Eyadéma vient une fois de plus de violer la Constitution, Me Koffigoh est complice. Le 19 janvier, une manifestation monstre (prévue avant la reconduction de Koffigoh) est organisée devant les ambassades occidentales pour prendre à témoin l’opinion et demander instamment à la Communauté internationale de ne pas reconnaître ce gouvernement présumé illégal. Même les femmes de Lomé qui ont un certain mal à déchiffrer les textes de loi, chanteront à l’occasion de cette marche, à l’unisson : « Koffigoh blé mi loo, éeh blémi loo ! Koffigoh sami loo, gnamagnama sami lo ooh ! » [Note de l’auteur. Improvisation en langue mina : grosso modo : «Koffigoh nous a trahis, Koffigoh nous a vendus ! ».]
Le gouvernement présenté par Joseph Kokou Koffigoh, le vendredi 12 février est dit «Gouvernement de crise » ; 18 personnalités désignées en dehors des partis, «à titre individuel » ; 8 ministres proches du général Eyadéma, conservent : la Défense, les Affaires étrangères, la Justice, la Communication, etc.

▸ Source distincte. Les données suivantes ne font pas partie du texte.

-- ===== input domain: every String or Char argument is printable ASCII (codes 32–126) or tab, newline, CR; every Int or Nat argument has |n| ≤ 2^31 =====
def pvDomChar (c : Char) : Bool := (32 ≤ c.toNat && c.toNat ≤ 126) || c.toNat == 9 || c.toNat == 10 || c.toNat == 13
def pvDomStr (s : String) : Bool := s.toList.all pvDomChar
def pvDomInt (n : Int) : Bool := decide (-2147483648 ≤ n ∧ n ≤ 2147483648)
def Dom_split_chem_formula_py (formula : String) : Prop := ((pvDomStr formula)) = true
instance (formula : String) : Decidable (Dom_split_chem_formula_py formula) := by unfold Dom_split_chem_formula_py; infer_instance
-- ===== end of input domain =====

-- B replaces A's index-based while loop (with str.index and slicing) by a single
-- forward character pass with an in-bracket flag and a token buffer: simpler.

-- ===== PORT A =====
-- helper for `formula.index(']', component_start)` + the slice formula[start:end+1]:
-- splits the list at the FIRST ']' (none = Python ValueError).
def splitAtRB : List Char → Option (List Char × List Char)
  | [] => none
  | c :: r => if c = ']' then some ([], r)
              else (splitAtRB r).map (fun p => (c :: p.1, p.2))

theorem splitAtRB_some {l a b : List Char} (h : splitAtRB l = some (a, b)) :
    l = a ++ ']' :: b ∧ ']' ∉ a := by
  induction l generalizing a b with
  | nil => simp [splitAtRB] at h
  | cons c r ih =>
    by_cases hc : c = ']'
    · rw [splitAtRB, if_pos hc] at h
      obtain ⟨h1, h2⟩ := Prod.mk.injEq _ _ _ _ ▸ Option.some.inj h
      subst h1; subst h2; simp [hc]
    · rw [splitAtRB, if_neg hc] at h
      match hs : splitAtRB r with
      | none => rw [hs] at h; simp at h
      | some (a', b') =>
        rw [hs] at h
        simp only [Option.map_some] at h
        obtain ⟨h1, h2⟩ := Prod.mk.injEq _ _ _ _ ▸ Option.some.inj h
        obtain ⟨he, hn⟩ := ih hs
        subst h2
        constructor
        · rw [← h1]; simp [he]
        · rw [← h1]
          simp only [List.mem_cons, not_or]
          exact ⟨fun he' => hc he'.symm, hn⟩

-- termination fact cited by goA's decreasing_by
theorem length_dropWhile_lt {α : Type} (p : α → Bool) (l : List α)
    (h : ¬ (l.takeWhile p).isEmpty) : (l.dropWhile p).length < l.length := by
  cases l with
  | nil => simp at h
  | cons a t =>
    by_cases hp : p a
    · simp only [List.dropWhile_cons, hp, if_pos]
      exact Nat.lt_succ_of_le (List.length_dropWhile_le p t)
    · simp [hp] at h

-- the outer `while i < len(formula)` of A, as recursion on the remaining suffix
def goA (cs : List Char) (acc : List String) : List String :=
  match cs with
  | [] => acc
  | c :: rest =>
    if c = '[' then
      match hs : splitAtRB rest with
      | none => acc  -- Python: formula.index(']', i) raises ValueError here
      | some (a, b) =>
        goA b (acc ++ [String.ofList ('[' :: a ++ [']'])])
    else
      -- inner `while i < len(formula) and formula[i] not in '[]'`
      let run := (c :: rest).takeWhile (fun x => !(x = '[' ∨ x = ']'))
      if hrun : run.isEmpty then acc ++ [""]  -- Python diverges here (c = ']'); guard only for termination
      else goA ((c :: rest).dropWhile (fun x => !(x = '[' ∨ x = ']'))) (acc ++ [String.ofList run])
  termination_by cs.length
  decreasing_by
  · have h := (splitAtRB_some hs).1
    subst h
    simp only [List.length_cons, List.length_append]
    omega
  · exact length_dropWhile_lt _ _ hrun

def split_chem_formula_py (formula : String) : List String := goA formula.toList []

-- ===== PORT B =====
-- the single `for c in formula` loop of B, with buffer and in-bracket flag
def goB (cs : List Char) (buf : List Char) (inb : Bool) (acc : List String) : List String :=
  match cs with
  | [] => if buf.isEmpty then acc else acc ++ [String.ofList buf]
  | c :: rest =>
    if inb then
      if c = ']' then goB rest [] false (acc ++ [String.ofList (buf ++ [c])])
      else goB rest (buf ++ [c]) true acc
    else if c = '[' then
      goB rest ['['] true (if buf.isEmpty then acc else acc ++ [String.ofList buf])
    else goB rest (buf ++ [c]) false acc

def split_chem_formula_py_alt (formula : String) : List String := goB formula.toList [] false []

-- ===== PRECONDITION & SPEC =====
-- Pre_ is the closed-form bracket-shape condition on the input string: reading only the
-- '[' / ']' characters, every ']' closes an open bracket and every '[' is eventually closed
-- (greedily, no nesting) — exactly the proForma-compliant inputs. Outside it A never returns:
-- it raises ValueError on an unclosed '[' and loops forever on a top-level ']'.
def brOKAux (inside : Bool) : List Char → Bool
  | [] => !inside
  | c :: r => if inside then (if c = ']' then brOKAux false r else brOKAux true r)
              else (if c = '[' then brOKAux true r else false)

A peu de chose près, en cette même période, la France recentre son jeu politique au Togo. Le mentor de Koffigoh, l’ambassadeur de France Bruno Delaye est rappelé à Paris. Les officiels français ne croient plus en Koffigoh comme le poulain capable de ramener la victoire en leur camp : « A Paris, confirmant ce qu’il avait dit quelques jours auparavant et qui m’avait été rapporté au siège du Parti Socialiste, Bruno Delaye, alors conseiller aux affaires africaines de Mitterrand, se plaignit en ma présence à l’Elysée de l’incapacité notoire et de l’impéritie du Premier ministre togolais. Après un instant de choc et d’étonnement, dû à ma connaissance des relations qui unissaient les deux hommes et du soutien qu’accordait Delaye à Koffigoh, je commençais à réaliser la portée de l’erreur grave commise et le danger que représentait Koffigoh à la tête de l’Etat. » [Dégli (J. Y.), Togo : La tragédie africaine, Ed. Nouvelles du Sud, Paris, 1996, p. 73.]
Cependant Jo Ko Ko va bénéficier d’un soutien symbolique, celui des FAT. Le 21 janvier 1993, les officiers de l’armée apportent leur soutien au général Eyadéma et au Premier ministre Koffigoh. Le «Gouvernement de crise» va agir dans deux directions. En premier lieu, il va procéder à des nominations aux fonctions de l’Etat et prendre des dispositions relatives aux consultations électorales. En second lieu, il va prendre des mesures de rétorsions à l’encontre des travailleurs grévistes de la fonction publique.

Entre-temps, sur le plan des relations avec l’extérieur, le «Gouvernement de crise» se sent mal soutenu. Le Parlement européen adopte une résolution condamnant la violence et le non-respect des institutions au Togo. Il appelle les gouvernements à apporter leur soutien au HCR et aux forces démocratiques. L’Allemagne, les Etats-Unis ont suspendu leur coopération avec le gouvernement togolais ; la France aussi (sa coopération militaire, en octobre 1992), ceci à son corps défendant. Mais de fil en aiguille, la France finira par imposer celui qui a toujours compris la partition à jouer : Gnassingbé Eyadéma.